4.Formation-information-changement d’habitudes

à J.F.: La pharmacie hospitalière est prestataire de services. Pour le bon fonctionnement du système, il faut une bonne organisation de chacun. Tous les acteurs doivent être convaincus de l’intérêt du système.

à C.C.: La validation de l’administration des médicaments par les infirmières est quelque chose de lourd. Mais c’est le dernier maillon de la chaîne qui à toute son importance.

à F.C.: Il est du domaine du pharmacien de dispenser le médicament . Il est du domaine du médecin de contrôler qu’il est bien administré. Cela ne sert à rien d’informatiser la prescription si l’on ne sait pas ce qui est administré. La validation de l’administration est une chose essentielle. Exemple: Validation de l’administration des produits sanguins au lit du malade par un système de code-barre où l’infirmière s’identifie en même temps.

à J.L.B. : La validation n’est possible que si le médecin a saisi sa prescription sur informatique.

5.Informatique

à J.F.L.: A l’origine de toute informatisation il faut un dossier patient qui soit le moteur, avec une homogénéisation des systèmes utilisés dans les différents services, avec comme suite logique la validation de l’administration au chevet du malade.

à C.C.: La saisie des ordonnances dans l’unité de soin serait la meilleure solution. C’est un cap qu’il faut envisager.

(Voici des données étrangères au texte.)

-- pv_equiv track=rewrite | github.com/vroomvroom314/Python-code-MiniProjects | Python Problems -SA/Week 7/Lab7.py | containsPythagoreanTriple
-- ===== SOURCE A (Python) =====
-- def containsPythagoreanTriple(a):
--     squareds = []
--     for i in range (len(a)):
--         squareds.append(a[i]**2)
--     squareds.sort()
--     #adds the squares of all the values within list a and sorts them
--     #the appending takes O(n) and the sorting takes O(nlogn)
--
--     for i in range (len(squareds)):
--         j = 0
--         k = i
--         #iterators that will go simulataneously through squareds list
--         while (j <= i and k >= 0):
--             if (squareds[j] + squareds[k] == squareds[i]):
--                 return True
--                 #finds a pythagorean triple and returns true
--             elif (squareds[j] + squareds[k] > squareds[i]):
--                 k-=1
--             #decrements k each time the sum of squares of j and k is too big
--             elif (squareds[j] + squareds[k] < squareds[i]):
--                 j +=1
--             #increments k each time the sum of squares of j and k is too small
--
--     return False
-- ===== SOURCE B (Python) =====
-- def containsPythagoreanTriple(a):
--     squares = [x ** 2 for x in a]
--     sset = set(squares)
--     for t in squares:
--         for s in squares:
--             if (t - s) in sset:
--                 return True
--     return False
-- ===== Notes on version B (the rewrite author's own statement) =====
-- stated objective: idiomatic
-- what changed: Replaces A's sort plus converging two-pointer scan per target with a plain double loop over the squares testing (t - s) against a hash set of squares; no sorting, no pointer bookkeeping.
import Mathlib
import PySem

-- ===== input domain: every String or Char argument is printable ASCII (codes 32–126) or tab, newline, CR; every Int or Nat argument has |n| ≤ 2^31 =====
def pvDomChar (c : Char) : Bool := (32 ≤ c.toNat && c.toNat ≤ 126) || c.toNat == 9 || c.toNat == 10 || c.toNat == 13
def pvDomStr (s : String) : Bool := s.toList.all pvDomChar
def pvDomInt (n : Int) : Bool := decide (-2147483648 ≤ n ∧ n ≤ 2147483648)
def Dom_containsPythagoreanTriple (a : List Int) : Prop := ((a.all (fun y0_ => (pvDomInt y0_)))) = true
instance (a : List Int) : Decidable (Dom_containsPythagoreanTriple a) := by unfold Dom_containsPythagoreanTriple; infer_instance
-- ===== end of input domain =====

-- B replaces A's sort + converging two-pointer scan with a double loop over the squares
-- testing (t - s) against a set of all squares (objective: idiomatic / alternative traversal).

-- ===== PORT A =====
-- the inner 'while (j <= i and k >= 0)' loop; squareds[j]/[k]/[i] are always in range
-- in Python, so getD with j.toNat (j, k stay ≥ 0 inside the guard) is exact there
def pyInner (L : List Int) (i : Nat) (j k : Int) : Bool :=
  if h : j ≤ (i : Int) ∧ 0 ≤ k then
    if L.getD j.toNat 0 + L.getD k.toNat 0 = L.getD i 0 then true
    else if L.getD j.toNat 0 + L.getD k.toNat 0 > L.getD i 0 then pyInner L i j (k - 1)
    else pyInner L i (j + 1) k
  else false
termination_by ((i : Int) - j + k + 2).toNat
decreasing_by all_goals omega

def containsPythagoreanTriple (a : List Int) : Bool :=
  -- for i in range(len(a)): squareds.append(a[i]**2)   (i always in range, so getD is exact)
  let squareds0 := (List.range a.length).foldl (fun acc i => acc ++ [(a.getD i 0) ^ 2]) []
  let squareds := PySem.List.sorted squareds0 (fun x => x) false
  (List.range squareds.length).any (fun i => pyInner squareds i 0 (i : Int))

-- ===== PORT B =====
def containsPythagoreanTriple_alt (a : List Int) : Bool :=
  let squares := a.map (fun x => x ^ 2)
  let sset : PySem.Set Int := PySem.Set.ofList squares
  squares.any (fun t => squares.any (fun s => PySem.Set.contains sset (t - s)))

-- ===== PRECONDITION & SPEC =====
def Spec_containsPythagoreanTriple (a : List Int) (out : Bool) : Prop := out = containsPythagoreanTriple_alt a
instance (a : List Int) (out : Bool) : Decidable (Spec_containsPythagoreanTriple a out) := by unfold Spec_containsPythagoreanTriple; infer_instance

-- ===== CLAIM (what is proved, stated in full; the proofs are below) =====
def Claim_equal_containsPythagoreanTriple : Prop := ∀ (a : List Int), Dom_containsPythagoreanTriple a → Spec_containsPythagoreanTriple a (containsPythagoreanTriple a)

-- ===== LEMMAS AND PROOFS =====

theorem getD_mono (L : List Int) (hs : L.Pairwise (· ≤ ·)) {p q : Nat}
    (hpq : p ≤ q) (hq : q < L.length) : L.getD p 0 ≤ L.getD q 0 := by
  rcases eq_or_lt_of_le hpq with rfl | h
  · exact le_refl _
  · rw [List.getD_eq_getElem _ _ (lt_of_le_of_lt hpq hq), List.getD_eq_getElem _ _ hq]
    exact List.pairwise_iff_getElem.mp hs p q _ hq h

theorem pyInner_iff (L : List Int) (hs : L.Pairwise (· ≤ ·)) (i : Nat) (hi : i < L.length)
    (j k : Int) :
    0 ≤ j → k ≤ (i : Int) →
    (pyInner L i j k = true ↔
      ∃ p q : Nat, j ≤ (p : Int) ∧ p ≤ i ∧ (q : Int) ≤ k ∧
        L.getD p 0 + L.getD q 0 = L.getD i 0) := by
  fun_induction pyInner L i j k
  case case1 j k h heq =>
    intro hj hk
    simp only [true_iff]
    exact ⟨j.toNat, k.toNat, by omega, by omega, by omega, heq⟩
  case case2 j k h hne hgt ih =>
    intro hj hk
    rw [ih hj (by omega)]
    constructor
    · rintro ⟨p, q, h1, h2, h3, h4⟩; exact ⟨p, q, h1, h2, by omega, h4⟩
    · rintro ⟨p, q, h1, h2, h3, h4⟩
      refine ⟨p, q, h1, h2, ?_, h4⟩
      by_contra hq
      have hqk : q = k.toNat := by omega
      have hmp : L.getD j.toNat 0 ≤ L.getD p 0 :=
        getD_mono L hs (by omega) (lt_of_le_of_lt h2 hi)
      subst hqk
      omega
  case case3 j k h hne hngt ih =>
    intro hj hk
    rw [ih (by omega) hk]
    constructor
    · rintro ⟨p, q, h1, h2, h3, h4⟩; exact ⟨p, q, by omega, h2, h3, h4⟩
    · rintro ⟨p, q, h1, h2, h3, h4⟩
      refine ⟨p, q, ?_, h2, h3, h4⟩
      by_contra hp
      have hpj : p = j.toNat := by omega
      have hq1 : q ≤ k.toNat := by omega
      have hq2 : k.toNat < L.length := by omega
      have hmq : L.getD q 0 ≤ L.getD k.toNat 0 := getD_mono L hs hq1 hq2
      rw [hpj] at h4
      have hle : L.getD j.toNat 0 + L.getD k.toNat 0 ≤ L.getD i 0 := not_lt.mp hngt
      exact hne (le_antisymm hle (by linarith))
  case case4 j k h =>
    intro hj hk
    constructor
    · intro hcontra; simp at hcontra
    · rintro ⟨p, q, h1, h2, h3, _⟩; exfalso; omega

theorem fold_squares_gen (a : List Int) :
    ∀ acc, (List.range a.length).foldl (fun acc i => acc ++ [(a.getD i 0) ^ 2]) acc
      = acc ++ a.map (fun x => x ^ 2) := by
  induction a with
  | nil => simp
  | cons x t ih =>
    intro acc
    rw [List.length_cons, List.range_succ_eq_map, List.foldl_cons, List.foldl_map]
    simpa using ih (acc ++ [x ^ 2])

theorem fold_squares (a : List Int) :
    (List.range a.length).foldl (fun acc i => acc ++ [(a.getD i 0) ^ 2]) []
      = a.map (fun x => x ^ 2) := by
  simpa using fold_squares_gen a []

theorem exists_inner (S : List Int) (hs : S.Pairwise (· ≤ ·)) (x y : Int)
    (hx : x ∈ S) (hy : y ∈ S) (hz : x + y ∈ S) (hx0 : 0 ≤ x) (hy0 : 0 ≤ y) :
    ∃ i : Nat, i < S.length ∧ ∃ p q : Nat, p ≤ i ∧ q ≤ i ∧
      S.getD p 0 + S.getD q 0 = S.getD i 0 := by
  obtain ⟨ix, hix, hxe⟩ := List.mem_iff_getElem.mp hx
  obtain ⟨iy, hiy, hye⟩ := List.mem_iff_getElem.mp hy
  obtain ⟨iz, hiz, hze⟩ := List.mem_iff_getElem.mp hz
  refine ⟨max ix (max iy iz), by omega, ix, iy, by omega, by omega, ?_⟩
  set i := max ix (max iy iz) with hidef
  have hilen : i < S.length := by omega
  have hup : x + y ≤ S.getD i 0 := by
    have := getD_mono S hs (show iz ≤ i by omega) hilen
    rw [List.getD_eq_getElem _ _ hiz, hze] at this
    exact this
  have hdown : S.getD i 0 ≤ x + y := by
    have hone : i = ix ∨ i = iy ∨ i = iz := by omega
    rcases hone with h | h | h
    · rw [h, List.getD_eq_getElem _ _ hix, hxe]; omega
    · rw [h, List.getD_eq_getElem _ _ hiy, hye]; omega
    · rw [h, List.getD_eq_getElem _ _ hiz, hze]
  rw [List.getD_eq_getElem _ _ (by omega : ix < S.length), hxe,
      List.getD_eq_getElem _ _ (by omega : iy < S.length), hye]
  omega

theorem A_iff (a : List Int) :
    containsPythagoreanTriple a = true ↔
      ∃ x ∈ a.map (fun v => v ^ 2), ∃ y ∈ a.map (fun v => v ^ 2),
        x + y ∈ a.map (fun v => v ^ 2) := by
  have hunf : containsPythagoreanTriple a
      = (List.range (PySem.List.sorted (a.map (fun v => v ^ 2)) (fun x => x) false).length).any
          (fun i => pyInner (PySem.List.sorted (a.map (fun v => v ^ 2)) (fun x => x) false)
            i 0 (i : Int)) := by
    unfold containsPythagoreanTriple
    rw [fold_squares]
  obtain ⟨S, hS⟩ : ∃ S, PySem.List.sorted (a.map (fun v => v ^ 2)) (fun x => x) false = S :=
    ⟨_, rfl⟩
  rw [hunf, hS]
  have hs : S.Pairwise (· ≤ ·) := by
    rw [← hS]; exact PySem.List.sorted_pairwise (a.map (fun v => v ^ 2)) (fun x => x)
  have hmem : ∀ v : Int, v ∈ S ↔ v ∈ a.map (fun v => v ^ 2) := by
    intro v; rw [← hS]; exact PySem.List.mem_sorted _ _ _ _
  rw [List.any_eq_true]
  constructor
  · rintro ⟨i, hir, hinner⟩
    rw [List.mem_range] at hir
    obtain ⟨p, q, _, h2, h3, h4⟩ :=
      (pyInner_iff S hs i hir 0 (i : Int) le_rfl le_rfl).mp hinner
    have hp : p < S.length := by omega
    have hq : q < S.length := by omega
    refine ⟨S.getD p 0, ?_, S.getD q 0, ?_, ?_⟩
    · exact (hmem _).mp (by rw [List.getD_eq_getElem _ _ hp]; exact List.getElem_mem hp)
    · exact (hmem _).mp (by rw [List.getD_eq_getElem _ _ hq]; exact List.getElem_mem hq)
    · rw [h4]
      exact (hmem _).mp (by rw [List.getD_eq_getElem _ _ hir]; exact List.getElem_mem hir)
  · rintro ⟨x, hx, y, hy, hz⟩
    have hx0 : 0 ≤ x := by
      obtain ⟨v, _, rfl⟩ := List.mem_map.mp hx; positivity
    have hy0 : 0 ≤ y := by
      obtain ⟨v, _, rfl⟩ := List.mem_map.mp hy; positivity
    obtain ⟨i, hil, p, q, hpi, hqi, hsum⟩ :=
      exists_inner S hs x y ((hmem x).mpr hx) ((hmem y).mpr hy) ((hmem _).mpr hz) hx0 hy0
    refine ⟨i, List.mem_range.mpr hil, ?_⟩
    exact (pyInner_iff S hs i hil 0 (i : Int) le_rfl le_rfl).mpr
      ⟨p, q, by omega, hpi, by omega, hsum⟩

theorem B_iff (a : List Int) :
    containsPythagoreanTriple_alt a = true ↔
      ∃ x ∈ a.map (fun v => v ^ 2), ∃ y ∈ a.map (fun v => v ^ 2),
        x + y ∈ a.map (fun v => v ^ 2) := by
  unfold containsPythagoreanTriple_alt
  simp only [List.any_eq_true, PySem.Set.contains_iff, PySem.Set.mem_ofList]
  constructor
  · rintro ⟨t, ht, s, hsm, hts⟩
    exact ⟨t - s, hts, s, hsm, by simpa using ht⟩
  · rintro ⟨x, hx, y, hy, hz⟩
    exact ⟨x + y, hz, y, hy, by simpa using hx⟩

-- ===== VERDICT (by name: the statement is the Claim_ definition above) =====
theorem containsPythagoreanTriple_spec : Claim_equal_containsPythagoreanTriple := by
  intro a _
  unfold Spec_containsPythagoreanTriple
  have h := (A_iff a).trans (B_iff a).symm
  cases hA : containsPythagoreanTriple a <;> cases hB : containsPythagoreanTriple_alt a <;> simp_all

à Question de la salle: Comment fonctionne le système SAUPHIX à Grenoble?

àJ.L.B.: L’interne saisit sa prescription sur informatique et tous les jours édite une ordonnance. La saisie n’est pas passive car il dispose d’un logiciel d’aide à la prescription intégré qui l’incite à prescrire des médicaments du livret thérapeutique.

à F.C.: L’informatisation n’est pas une solution en soi. Elle ne fait qu’accompagner l’organisation existante et ne fonctionnera bien que si le système lui même fonctionne correctement. La saisie des prescriptions ne devrait être réalisée que par les prescripteurs eux-mêmes.

L’hôpital est une vaste messagerie où chacun envoie des messages pour suivre la production du soin. Il serait donc nécessaire d’avoir des outils adaptés à ce fonctionnement (systèmes interactifs, groupe WEARE, INTERNET...) plutôt que des bases de données fixes.

à J.K.: Le dossier patient doit être consultable par l’ensemble des professionnels de santé, non seulement au sein de l’établissement mais aussi par l’extérieur.

 

CONCLUSION

L’arrêté du 9 août 1991 a mis l’accent sur l’intérêt de l’analyse de l’ordonnance par le pharmacien pour la sécurité du patient.

L’application pratique reste difficile, principalement en raison de l’absence de moyens supplémentaires mis à disposition des pharmacies hospitalières.